Parece claro que el resultado cuantitativo entre el proceso de lectura y el de audición es el mismo: al final, el cerebro habrá “recorrido” todo el contenido textual de la novela, del ensayo o del poema. Sin embargo el resultado cualitativo es diferente: en la lectura, el proceso puramente mecánico se habrá enriquecido con relecturas sobre la marcha, con anotaciones, con subrayados, con la consulta de referencias o de notas fuera del libro. Cierto que ese cúmulo de adiciones al proceso se puede producir cuando escuchamos el libro, pero en ese caso se quiebran todas las supuestas ventajas a las que se suele aludir: es preciso sentarse, coger papel y lápiz, disponer de un mecanismo de consulta dentro del propio texto…. Es decir, en tales casos el audiolibro habrá jugado un papel introductorio, de invitación al libro, casi de anzuelo: posteriormente vendrá, frente al texto en papel o frente al e-book, el proceso de metabolización o, en su caso, de contraste, de reflexión, de búsqueda e indagación.

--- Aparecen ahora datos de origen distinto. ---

-- pv_equiv track=rewrite | github.com/sochara-org/community-health-ai | ingest/functions.py | split_large_para_optimally
-- ===== SOURCE A (Python) =====
-- def split_large_para_optimally(para, size):
--     s = para
--     parts = []
--     while (len(s) > size):
--         sentence_end = s.rfind('.', 0, size)
--         if sentence_end > -1:
--             parts.append(s[0:sentence_end + 1])
--             s = s[sentence_end + 1:]
--         else:
--             word_end = s.rfind(' ', 0, size)
--             if word_end > -1:
--                 parts.append(s[0:word_end])
--                 s = s[word_end + 1:]
--             else:
--                 parts.append(s[0:size])
--                 s = s[size:]
--     if len(s) > 0:
--         parts.append(s)
--     return [part for part in parts if part != ""]
-- ===== SOURCE B (Python) =====
-- def split_large_para_optimally(para, size):
--     # Pass 1: compute (start, end) index spans of the chunks, never slicing the text.
--     n = len(para)
--     spans = []
--     i = 0
--     while n - i > size:
--         dot = para.rfind('.', i, i + size)
--         if dot > -1:
--             spans.append((i, dot + 1))
--             i = dot + 1
--         else:
--             sp = para.rfind(' ', i, i + size)
--             if sp > -1:
--                 spans.append((i, sp))
--                 i = sp + 1
--             else:
--                 spans.append((i, i + size))
--                 i += size
--     if i < n:
--         spans.append((i, n))
--     # Pass 2: materialise only the non-empty spans.
--     return [para[a:b] for a, b in spans if b > a]
-- ===== Notes on version B (the rewrite author's own statement) =====
-- stated objective: faster
-- what changed: B is a two-stage algorithm: a first pass over integer indices computes the (start,end) spans of all chunks using offset rfind (never copying the shrinking remainder as A does each iteration), and a second pass materialises only the non-empty spans; A re-slices the remaining string every step and filters afterwards.
import Mathlib
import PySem

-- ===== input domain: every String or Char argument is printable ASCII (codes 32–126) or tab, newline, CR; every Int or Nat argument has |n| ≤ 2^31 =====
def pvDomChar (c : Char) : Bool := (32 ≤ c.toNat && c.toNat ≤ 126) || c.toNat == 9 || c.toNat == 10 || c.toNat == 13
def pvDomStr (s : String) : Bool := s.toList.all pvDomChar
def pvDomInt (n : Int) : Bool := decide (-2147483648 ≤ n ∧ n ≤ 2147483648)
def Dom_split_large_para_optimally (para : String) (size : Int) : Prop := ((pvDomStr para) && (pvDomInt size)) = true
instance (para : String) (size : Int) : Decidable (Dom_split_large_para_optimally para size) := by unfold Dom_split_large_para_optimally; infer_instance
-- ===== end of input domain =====

-- B computes the (start,end) spans of all chunks in one integer-index pass (offset rfind, no
-- remainder copies) and then materialises the non-empty spans in a second pass; same return
-- value as A on every input admitted by Pre_.

-- ===== PORT A =====
-- A's while-loop over the shrinking remainder s; fuel (length+1) bounds the iterations,
-- which suffices on Pre_ (each iteration removes at least one character when size ≥ 1).
def pvAloop (size : Int) : Nat → List Char → List (List Char) → List (List Char) × List Char
  | 0, s, parts => (parts, s)
  | fuel+1, s, parts =>
    if (s.length : Int) > size then
      if PySem.Chars.rfindFrom s ['.'] 0 (some size) > -1 then
        pvAloop size fuel
          (PySem.List.slice s (some (PySem.Chars.rfindFrom s ['.'] 0 (some size) + 1)) none)
          (parts ++ [PySem.List.slice s (some 0) (some (PySem.Chars.rfindFrom s ['.'] 0 (some size) + 1))])
      else
        if PySem.Chars.rfindFrom s [' '] 0 (some size) > -1 then
          pvAloop size fuel
            (PySem.List.slice s (some (PySem.Chars.rfindFrom s [' '] 0 (some size) + 1)) none)
            (parts ++ [PySem.List.slice s (some 0) (some (PySem.Chars.rfindFrom s [' '] 0 (some size)))])
        else
          pvAloop size fuel (PySem.List.slice s (some size) none)
            (parts ++ [PySem.List.slice s (some 0) (some size)])
    else (parts, s)

def split_large_para_optimally (para : String) (size : Int) : List String :=
  (((if ((pvAloop size (para.toList.length + 1) para.toList []).2.length : Int) > 0
      then (pvAloop size (para.toList.length + 1) para.toList []).1
             ++ [(pvAloop size (para.toList.length + 1) para.toList []).2]
      else (pvAloop size (para.toList.length + 1) para.toList []).1).filter
        (fun p => decide (p ≠ []))).map (fun cs => String.ofList cs))

-- ===== PORT B =====
-- Pass 1 of B: the span-computing loop; state is just the index pointer i and the list of
-- (start, end) integer pairs.  No text is sliced here.
def pvSpanLoop (para : List Char) (size : Int) : Nat → Int → List (Int × Int) → List (Int × Int) × Int
  | 0, i, spans => (spans, i)
  | fuel+1, i, spans =>
    if (para.length : Int) - i > size then
      let dot := PySem.Chars.rfindFrom para ['.'] i (some (i + size))
      if dot > -1 then
        pvSpanLoop para size fuel (dot + 1) (spans ++ [(i, dot + 1)])
      else
        let sp := PySem.Chars.rfindFrom para [' '] i (some (i + size))
        if sp > -1 then
          pvSpanLoop para size fuel (sp + 1) (spans ++ [(i, sp)])
        else
          pvSpanLoop para size fuel (i + size) (spans ++ [(i, i + size)])
    else (spans, i)

-- Pass 2 of B: keep the non-empty spans, then slice each one out of the original text.
def pvMaterialise (para : List Char) (spans : List (Int × Int)) : List String :=
  (spans.filter (fun ab => decide (ab.2 > ab.1))).map
    (fun ab => String.ofList (PySem.List.slice para (some ab.1) (some ab.2)))

def split_large_para_optimally_alt (para : String) (size : Int) : List String :=
  pvMaterialise para.toList
    (if (pvSpanLoop para.toList size (para.toList.length + 1) 0 []).2 < (para.toList.length : Int)
     then (pvSpanLoop para.toList size (para.toList.length + 1) 0 []).1
            ++ [((pvSpanLoop para.toList size (para.toList.length + 1) 0 []).2, (para.toList.length : Int))]
     else (pvSpanLoop para.toList size (para.toList.length + 1) 0 []).1)

-- ===== PRECONDITION & SPEC =====
-- Pre_ excludes exactly the inputs on which A's while-loop never terminates (Python hangs):
-- size ≤ 0 with a non-empty paragraph, and size < 0 with the empty one.
def Pre_split_large_para_optimally (para : String) (size : Int) : Prop :=
  1 ≤ size ∨ (size = 0 ∧ para.toList = [])
instance (para : String) (size : Int) : Decidable (Pre_split_large_para_optimally para size) := by
  unfold Pre_split_large_para_optimally; infer_instance

def pvWitness_split_large_para_optimally : String × Int := ("a b. c", 3)

def Spec_split_large_para_optimally (para : String) (size : Int) (out : List String) : Prop := out = split_large_para_optimally_alt para size
instance (para : String) (size : Int) (out : List String) : Decidable (Spec_split_large_para_optimally para size out) := by unfold Spec_split_large_para_optimally; infer_instance

-- ===== CLAIM (what is proved, stated in full; the proofs are below) =====
def Claim_equal_split_large_para_optimally : Prop := ∀ (para : String) (size : Int), Dom_split_large_para_optimally para size → Pre_split_large_para_optimally para size → Spec_split_large_para_optimally para size (split_large_para_optimally para size)

-- ===== LEMMAS AND PROOFS =====

-- rfind of a non-empty needle is -1 or a valid index below length.
lemma pv_rfind_go_bounds (s sub : List Char) (hsub : sub ≠ []) (j : Nat) :
    PySem.Chars.rfind.go s sub j = -1 ∨
      (0 ≤ PySem.Chars.rfind.go s sub j ∧ PySem.Chars.rfind.go s sub j < (s.length : Int)) := by
  induction j with
  | zero =>
      unfold PySem.Chars.rfind.go
      split_ifs with h
      · right
        have hpre := List.isPrefixOf_iff_prefix.mp h
        have := hpre.length_le
        have : 0 < s.length := by
          cases sub with
          | nil => exact absurd rfl hsub
          | cons a l => simp at this; omega
        constructor <;> [exact le_refl 0; exact_mod_cast this]
      · left; rfl
  | succ j ih =>
      unfold PySem.Chars.rfind.go
      split_ifs with h
      · right
        have hpre := List.isPrefixOf_iff_prefix.mp h
        have hlen := hpre.length_le
        have hne : s.drop (j+1) ≠ [] := by
          intro hnil; rw [hnil] at hpre
          have := List.prefix_nil.mp hpre; exact hsub this
        have : j + 1 < s.length := by
          by_contra hc
          exact hne (List.drop_eq_nil_iff.mpr (by omega))
        constructor
        · positivity
        · exact_mod_cast this
      · exact ih

lemma pv_rfind_bounds (s sub : List Char) (hsub : sub ≠ []) :
    PySem.Chars.rfind s sub = -1 ∨
      (0 ≤ PySem.Chars.rfind s sub ∧ PySem.Chars.rfind s sub < (s.length : Int)) := by
  unfold PySem.Chars.rfind
  exact pv_rfind_go_bounds s sub hsub s.length

lemma pv_rfindFrom0_eq (s sub : List Char) (size : Int) (hsz : 1 ≤ size) :
    PySem.Chars.rfindFrom s sub 0 (some size)
      = PySem.Chars.rfind (s.take (min size ↑s.length).toNat) sub := by
  unfold PySem.Chars.rfindFrom
  have hsn : ¬ (size < 0) := by omega
  rcases lt_or_ge (↑s.length : Int) size with h | h
  · have hmin : min size (↑s.length : Int) = ↑s.length := by omega
    have hL : ¬ ((↑s.length : Int) < 0) := by omega
    simp [h, hmin, hL]
    intro hr; omega
  · have hmin : min size (↑s.length : Int) = size := by omega
    have hns : ¬ ((↑s.length : Int) < size) := by omega
    simp [hsn, hns, hmin]
    intro hr; omega

-- rfindFrom from 0 with a positive end bound: -1 or a valid index below length.
lemma pv_rfindFrom0_bounds (s sub : List Char) (hsub : sub ≠ []) (size : Int) (hsz : 1 ≤ size) :
    PySem.Chars.rfindFrom s sub 0 (some size) = -1 ∨
      (0 ≤ PySem.Chars.rfindFrom s sub 0 (some size) ∧
        PySem.Chars.rfindFrom s sub 0 (some size) < (s.length : Int)) := by
  rw [pv_rfindFrom0_eq _ _ _ hsz]
  rcases pv_rfind_bounds (s.take (min size ↑s.length).toNat) sub hsub with h | ⟨h1, h2⟩
  · exact Or.inl h
  · right
    refine ⟨h1, lt_of_lt_of_le h2 ?_⟩
    have := List.length_take (i := (min size (↑s.length:Int)).toNat) (l := s)
    omega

Todo eso es perfectamente eludible cuando el libro juega un papel capilar. Leer/escuchar El código Da Vinci o cualquier best-seller o producto “literario” cuyo única finalidad es el entretenimiento (y, por derivación, el consumo) no requerirá para el lector, salvo excepciones, sobreesfuerzo ni tarea adicional alguna. Simplemente, el texto habrá ocupado una parte de su tiempo de ocio y ahí se habrá acabado todo (como suele ocurrir, por otro lado, con buena parte de los libros, en papel o en e-book, desprovistos de la complejidad de la literatura como arte).

Para concluir este catálogo de reflexiones (y de dudas), me parece necesario subrayar un aspecto estrechamente relacionado con la actitud que, de modo objetivo, genera en el oyente (por no utilizar el forzado término “escuchante”) el audiolibro a diferencia de la que genera la relación con el libro como soporte físico, en papel o en pantalla: en el primer caso la actitud es pasiva y sin interacción (o con serias dificultades de interacción); en el segundo es activa, interactuante, de diálogo y reflexión conjunta.

En favor del audiolibro se ha recordado más de una vez que en el Siglo de Oro (y así se muestra en algunos pasajes de El Quijote) "leer" y "escuchar" eran sinónimos. Cierto: pero hay que recordar que en aquella época la abrumadora mayoría de la sociedad era iletrada, analfabeta, por lo que sus “lecturas” sólo podían venir de lo que los letrados o sus intérpretes les aportaran en lecturas públicas, en la iglesia, en otros foros. Entre ese período histórico y el siglo XXI se han sucedido multitud de impulsos civilizatorios y, sobre todo, la alfabetización de las sociedades y el crecimiento exponencial de las oportunidades de lectura. La convivencia de distintos soportes es, a estas alturas de la segunda década del siglo, una realidad pero debemos de ser conscientes de las diferencias que se dan entre unos y otros en el acercamiento al libro por parte de quien decide leerlo.